ABOUT THIS EXERCISE :: Below are entries; output exactly the lines from the one with "cases hy : PySem.Str.isIn" to the one with "-- ===== VERDICT", both included, and nothing else.

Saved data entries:
===============

-- pv_equiv track=rewrite | github.com/jpcardozx/arco-find | arco_core_engine.py | _generate_service_recommendation
-- ===== SOURCE A (Python) =====
-- from typing import Dict, List, Optional, Tuple
--
-- def _generate_service_recommendation(issues: List[str]) -> str:
--     """Generate specific service recommendation based on issues"""
--     if not issues:
--         return "Performance audit recommended"
--
--     if any('lcp' in issue.lower() for issue in issues):
--         return "Core Web Vitals optimization - 2 week sprint ($800-1200)"
--
--     if any('cls' in issue.lower() for issue in issues):
--         return "Layout stability fixes - 1 week sprint ($600-900)"
--
--     if any('call' in issue.lower() or 'contact' in issue.lower() for issue in issues):
--         return "Conversion optimization - A/B testing sprint ($700-1000)"
--
--     return "Performance audit + optimization roadmap ($500-800)"
-- ===== SOURCE B (Python) =====
-- def _generate_service_recommendation(issues):
--     """Single pass: lowercase each issue once, record which categories match, then apply priority."""
--     if not issues:
--         return "Performance audit recommended"
--     has_lcp = has_cls = has_call = False
--     for issue in issues:
--         low = issue.lower()
--         if 'lcp' in low:
--             has_lcp = True
--         if 'cls' in low:
--             has_cls = True
--         if 'call' in low or 'contact' in low:
--             has_call = True
--     if has_lcp:
--         return "Core Web Vitals optimization - 2 week sprint ($800-1200)"
--     if has_cls:
--         return "Layout stability fixes - 1 week sprint ($600-900)"
--     if has_call:
--         return "Conversion optimization - A/B testing sprint ($700-1000)"
--     return "Performance audit + optimization roadmap ($500-800)"
-- ===== Notes on version B (the rewrite author's own statement) =====
-- stated objective: faster
-- what changed: B replaces A's four separate short-circuiting any-scans (each re-lowercasing every issue) with one pass that lowercases each issue exactly once and maintains matched-category flags, then returns by fixed priority.
import Mathlib
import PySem

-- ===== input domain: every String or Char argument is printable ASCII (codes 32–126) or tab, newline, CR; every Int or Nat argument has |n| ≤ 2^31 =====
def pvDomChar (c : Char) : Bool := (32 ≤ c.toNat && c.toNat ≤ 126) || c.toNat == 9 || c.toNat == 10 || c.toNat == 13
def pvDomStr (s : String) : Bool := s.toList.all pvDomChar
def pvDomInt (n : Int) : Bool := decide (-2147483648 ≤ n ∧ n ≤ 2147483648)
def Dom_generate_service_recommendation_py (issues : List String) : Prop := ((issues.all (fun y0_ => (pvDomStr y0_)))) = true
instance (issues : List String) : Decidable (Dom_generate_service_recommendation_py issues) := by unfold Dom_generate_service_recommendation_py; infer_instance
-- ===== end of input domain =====

-- B replaces A's four separate short-circuiting any-scans with one pass that lowercases each
-- issue once and maintains matched-category flags, then returns by fixed priority (same cost class).

-- ===== PORT A =====
def generate_service_recommendation_py (issues : List String) : String :=
  if issues = [] then "Performance audit recommended"
  else if issues.any (fun issue => PySem.Str.isIn "lcp" (PySem.Str.lower issue)) then
    "Core Web Vitals optimization - 2 week sprint ($800-1200)"
  else if issues.any (fun issue => PySem.Str.isIn "cls" (PySem.Str.lower issue)) then
    "Layout stability fixes - 1 week sprint ($600-900)"
  else if issues.any (fun issue =>
      PySem.Str.isIn "call" (PySem.Str.lower issue) || PySem.Str.isIn "contact" (PySem.Str.lower issue)) then
    "Conversion optimization - A/B testing sprint ($700-1000)"
  else "Performance audit + optimization roadmap ($500-800)"

-- ===== PORT B =====
-- loop body of B's single pass: lowercase once, update the three category flags
def gsrStep (st : Bool × Bool × Bool) (issue : String) : Bool × Bool × Bool :=
  let low := PySem.Str.lower issue
  ( (if PySem.Str.isIn "lcp" low then true else st.1),
    (if PySem.Str.isIn "cls" low then true else st.2.1),
    (if PySem.Str.isIn "call" low || PySem.Str.isIn "contact" low then true else st.2.2) )

def generate_service_recommendation_py_alt (issues : List String) : String :=
  if issues = [] then "Performance audit recommended"
  else
    let st := issues.foldl gsrStep (false, false, false)
    if st.1 then "Core Web Vitals optimization - 2 week sprint ($800-1200)"
    else if st.2.1 then "Layout stability fixes - 1 week sprint ($600-900)"
    else if st.2.2 then "Conversion optimization - A/B testing sprint ($700-1000)"
    else "Performance audit + optimization roadmap ($500-800)"

-- ===== PRECONDITION & SPEC =====
def Spec_generate_service_recommendation_py (issues : List String) (out : String) : Prop := out = generate_service_recommendation_py_alt issues
instance (issues : List String) (out : String) : Decidable (Spec_generate_service_recommendation_py issues out) := by unfold Spec_generate_service_recommendation_py; infer_instance

-- ===== CLAIM (what is proved, stated in full; the proofs are below) =====
def Claim_equal_generate_service_recommendation_py : Prop := ∀ (issues : List String), Dom_generate_service_recommendation_py issues → Spec_generate_service_recommendation_py issues (generate_service_recommendation_py issues)

-- ===== LEMMAS AND PROOFS =====

-- the fold computes exactly the three 'any' scans
theorem gsrStep_foldl (l : List String) (a b c : Bool) :
    l.foldl gsrStep (a, b, c) =
      ( a || l.any (fun issue => PySem.Str.isIn "lcp" (PySem.Str.lower issue)),
        b || l.any (fun issue => PySem.Str.isIn "cls" (PySem.Str.lower issue)),
        c || l.any (fun issue =>
          PySem.Str.isIn "call" (PySem.Str.lower issue) || PySem.Str.isIn "contact" (PySem.Str.lower issue)) ) := by
  induction l generalizing a b c with
  | nil => simp
  | cons x xs ih =>
    simp only [List.foldl_cons, List.any_cons, gsrStep]
    rw [ih]
    cases hx : PySem.Str.isIn "lcp" (PySem.Str.lower x) <;>
    cases hy : PySem.Str.isIn "cls" (PySem.Str.lower x) <;>
    cases hz : PySem.Str.isIn "call" (PySem.Str.lower x) || PySem.Str.isIn "contact" (PySem.Str.lower x) <;>
      simp

-- ===== VERDICT (by name: the statement is the Claim_ definition above) =====
theorem generate_service_recommendation_py_spec : Claim_equal_generate_service_recommendation_py := by
  intro issues _
  unfold Spec_generate_service_recommendation_py generate_service_recommendation_py generate_service_recommendation_py_alt
  by_cases h : issues = []
  · simp [h]
  · simp only [h, if_false, gsrStep_foldl, Bool.false_or]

===============

SOLUTION TO THIS PROBLEM ::
    cases hy : PySem.Str.isIn "cls" (PySem.Str.lower x) <;>
    cases hz : PySem.Str.isIn "call" (PySem.Str.lower x) || PySem.Str.isIn "contact" (PySem.Str.lower x) <;>
      simp

-- ===== VERDICT (by name: the statement is the Claim_ definition above) =====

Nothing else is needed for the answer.